REQUIRED WORK: With both ends included, repeat exactly the lines of the entries below from the one containing "and bigram together." down to the one containing "-- stated objective: simpler", and no others.
········
-- pv_equiv track=rewrite | github.com/Olivia-fsm/AI4All2020-Michigan-NLP | utils/lang_detect_helpers.py | trainBigramLanguageModel
-- ===== SOURCE A (Python) =====
-- from collections import defaultdict
--
-- def trainBigramLanguageModel(tokens):
--     unigram = defaultdict(lambda:0)
--     bigram = defaultdict(lambda:0)
--
--     for token in tokens:
--         unigram[token] += 1
--
--     for i in range(len(tokens) - 1):
--         k = i + 2
--         bigram[' '.join(tokens[i:k])] += 1
--
--     return unigram, bigram
-- ===== SOURCE B (Python) =====
-- from collections import defaultdict
--
-- def trainBigramLanguageModel(tokens):
--     # Single pass: carry the previous token; count unigram and bigram together.
--     unigram = defaultdict(lambda: 0)
--     bigram = defaultdict(lambda: 0)
--     prev = None
--     for token in tokens:
--         unigram[token] += 1
--         if prev is not None:
--             bigram[prev + ' ' + token] += 1
--         prev = token
--     return unigram, bigram
-- ===== Notes on version B (the rewrite author's own statement) =====
-- stated objective: simpler
-- what changed: Fuses A's two sequential passes (a token loop plus an index loop that re-slices and joins tokens[i:i+2]) into one pass that carries the previous token as state and concatenates it with the current token, with no indexing or slicing.
import Mathlib
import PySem

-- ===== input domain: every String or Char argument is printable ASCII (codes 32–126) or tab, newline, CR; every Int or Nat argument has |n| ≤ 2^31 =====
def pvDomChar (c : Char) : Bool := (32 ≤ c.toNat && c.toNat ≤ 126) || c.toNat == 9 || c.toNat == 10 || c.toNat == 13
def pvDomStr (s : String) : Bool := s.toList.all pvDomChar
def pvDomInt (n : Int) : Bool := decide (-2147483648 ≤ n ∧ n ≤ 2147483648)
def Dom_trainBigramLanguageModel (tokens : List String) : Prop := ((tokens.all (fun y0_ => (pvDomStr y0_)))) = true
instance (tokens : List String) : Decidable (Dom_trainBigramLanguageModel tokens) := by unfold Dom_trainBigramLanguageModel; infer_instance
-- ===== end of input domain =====

-- B fuses A's two passes (token loop + index loop slicing tokens[i:i+2]) into a single pass
-- carrying the previous token as state; same return value, proved equal on all inputs.

-- ===== PORT A =====
def trainBigramLanguageModel (tokens : List String) : (List (String × Int)) × (List (String × Int)) :=
  let unigram := tokens.foldl
    (fun d token => d.insert token (d.getD token 0 + 1))
    (PySem.Dict.empty : PySem.Dict String Int)
  let bigram := (PySem.List.pyRange 0 ((tokens.length : Int) - 1) 1).foldl
    (fun d i =>
      let k := i + 2
      let key := PySem.Str.join " " (PySem.List.slice tokens (some i) (some k))
      d.insert key (d.getD key 0 + 1))
    (PySem.Dict.empty : PySem.Dict String Int)
  (unigram.items, bigram.items)

-- ===== PORT B =====
def trainBigramLanguageModel_alt (tokens : List String) : (List (String × Int)) × (List (String × Int)) :=
  let st := tokens.foldl
    (fun (st : PySem.Dict String Int × PySem.Dict String Int × Option String) token =>
      let uni := st.1.insert token (st.1.getD token 0 + 1)
      let bi :=
        match st.2.2 with
        | some prev =>
            let key := prev ++ " " ++ token
            st.2.1.insert key (st.2.1.getD key 0 + 1)
        | none => st.2.1
      (uni, bi, some token))
    ((PySem.Dict.empty : PySem.Dict String Int), (PySem.Dict.empty : PySem.Dict String Int),
      (none : Option String))
  (st.1.items, st.2.1.items)

-- ===== PRECONDITION & SPEC =====
def Spec_trainBigramLanguageModel (tokens : List String) (out : (List (String × Int)) × (List (String × Int))) : Prop := out = trainBigramLanguageModel_alt tokens
instance (tokens : List String) (out : (List (String × Int)) × (List (String × Int))) : Decidable (Spec_trainBigramLanguageModel tokens out) := by unfold Spec_trainBigramLanguageModel; infer_instance

-- ===== CLAIM (what is proved, stated in full; the proofs are below) =====
def Claim_equal_trainBigramLanguageModel : Prop := ∀ (tokens : List String), Dom_trainBigramLanguageModel tokens → Spec_trainBigramLanguageModel tokens (trainBigramLanguageModel tokens)

-- ===== LEMMAS AND PROOFS =====

-- ' '.join of a two-element list is concatenation with a single space
lemma pv_join_pair (a b : String) : PySem.Str.join " " [a, b] = a ++ " " ++ b := by
  apply String.toList_injective
  simp [PySem.Str.join, PySem.Chars.join_cons_cons, PySem.Chars.join_singleton]

-- shifting a 2-slice past the head of the list
lemma pv_slice_shift (t : String) (us : List String) (k : Nat) :
    PySem.List.slice (t :: us) (some ((k : Int) + 1)) (some ((k : Int) + 1 + 2))
      = PySem.List.slice us (some (k : Int)) (some ((k : Int) + 2)) := by
  have h2 : ((k : Int) + 1 + 2) = (((k + 3 : Nat)) : Int) := by push_cast; ring
  have h1 : ((k : Int) + 1) = (((k + 1 : Nat)) : Int) := by push_cast; ring
  have h3 : ((k : Int) + 2) = (((k + 2 : Nat)) : Int) := by push_cast; ring
  rw [h2, h1, h3, PySem.List.slice_natCast, PySem.List.slice_natCast]
  have e1 : k + 3 - (k + 1) = 2 := by omega
  have e2 : k + 2 - k = 2 := by omega
  rw [e1, e2, List.drop_succ_cons]

-- A's index loop over range(len-1), seen on List.range, is a fold over adjacent pairs
lemma pv_A_range (ts : List String) (d : PySem.Dict String Int) :
    (List.range (ts.length - 1)).foldl
        (fun (d : PySem.Dict String Int) (k : Nat) =>
          let key := PySem.Str.join " " (PySem.List.slice ts (some (k : Int)) (some ((k : Int) + 2)))
          d.insert key (d.getD key 0 + 1)) d
      = (ts.zip ts.tail).foldl
        (fun (d : PySem.Dict String Int) p =>
          let key := p.1 ++ " " ++ p.2
          d.insert key (d.getD key 0 + 1)) d := by
  induction ts generalizing d with
  | nil => simp
  | cons t us ih =>
      cases us with
      | nil => simp
      | cons u vs =>
          have hlen : (t :: u :: vs).length - 1 = vs.length + 1 := by simp
          rw [hlen, List.range_succ_eq_map, List.foldl_cons, List.foldl_map]
          have hhead : PySem.List.slice (t :: u :: vs) (some ((0 : Nat) : Int)) (some (((0 : Nat) : Int) + 2))
              = [t, u] := by
            rw [show (((0 : Nat) : Int) + 2) = ((2 : Nat) : Int) from by norm_num,
              PySem.List.slice_natCast]
            rfl
          simp only [List.length_cons, Nat.add_sub_cancel] at ih
          refine Eq.trans (PySem.List.foldl_congr_mem _ _
            (fun (d : PySem.Dict String Int) (k : Nat) =>
              let key := PySem.Str.join " " (PySem.List.slice (u :: vs) (some (k : Int)) (some ((k : Int) + 2)))
              d.insert key (d.getD key 0 + 1)) _ ?_) ?_
          · intro acc k _
            simp only [Nat.cast_succ, pv_slice_shift]
          · rw [ih]
            simp only [List.zip_cons_cons, List.tail_cons, List.foldl_cons]
            congr 1
            simp only [hhead, pv_join_pair]

-- invariant of B's fused loop once a previous token exists
lemma pv_B_inv (ts : List String) (u b : PySem.Dict String Int) (p : String) :
    ts.foldl
      (fun (st : PySem.Dict String Int × PySem.Dict String Int × Option String) token =>
        let uni := st.1.insert token (st.1.getD token 0 + 1)
        let bi :=
          match st.2.2 with
          | some prev =>
              let key := prev ++ " " ++ token
              st.2.1.insert key (st.2.1.getD key 0 + 1)
          | none => st.2.1
        (uni, bi, some token)) (u, b, some p)
      = (ts.foldl (fun d token => d.insert token (d.getD token 0 + 1)) u,
         ((p :: ts).zip ts).foldl
           (fun d q =>
             let key := q.1 ++ " " ++ q.2
             d.insert key (d.getD key 0 + 1)) b,
         some (ts.getLastD p)) := by
  induction ts generalizing u b p with
  | nil => simp
  | cons t ts ih =>
      simp only [List.foldl_cons, List.zip_cons_cons, List.getLastD_cons]
      rw [ih]

-- ===== VERDICT (by name: the statement is the Claim_ definition above) =====
theorem trainBigramLanguageModel_spec : Claim_equal_trainBigramLanguageModel := by
  intro tokens _
  unfold Spec_trainBigramLanguageModel trainBigramLanguageModel trainBigramLanguageModel_alt
  cases tokens with
  | nil => rfl
  | cons t ts =>
      simp only [List.foldl_cons]
      rw [pv_B_inv]
      have hA :
          (PySem.List.pyRange 0 (((t :: ts).length : Int) - 1) 1).foldl
            (fun d i =>
              let k := i + 2
              let key := PySem.Str.join " " (PySem.List.slice (t :: ts) (some i) (some k))
              d.insert key (d.getD key 0 + 1))
            (PySem.Dict.empty : PySem.Dict String Int)
          = ((t :: ts).zip ts).foldl
            (fun d q =>
              let key := q.1 ++ " " ++ q.2
              d.insert key (d.getD key 0 + 1)) (PySem.Dict.empty : PySem.Dict String Int) := by
        rw [PySem.List.pyRange_one]
        have ht : ((((t :: ts).length : Int) - 1) - 0).toNat = (t :: ts).length - 1 := by omega
        rw [ht, List.foldl_map]
        have := pv_A_range (t :: ts) (PySem.Dict.empty : PySem.Dict String Int)
        simp only [List.tail_cons] at this
        rw [← this]
        apply PySem.List.foldl_congr_mem
        intro acc k _
        norm_num
      simp only [hA]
········
REPLY:
--     # Single pass: carry the previous token; count unigram and bigram together.
--     unigram = defaultdict(lambda: 0)
--     bigram = defaultdict(lambda: 0)
--     prev = None
--     for token in tokens:
--         unigram[token] += 1
--         if prev is not None:
--             bigram[prev + ' ' + token] += 1
--         prev = token
--     return unigram, bigram
-- ===== Notes on version B (the rewrite author's own statement) =====
-- stated objective: simpler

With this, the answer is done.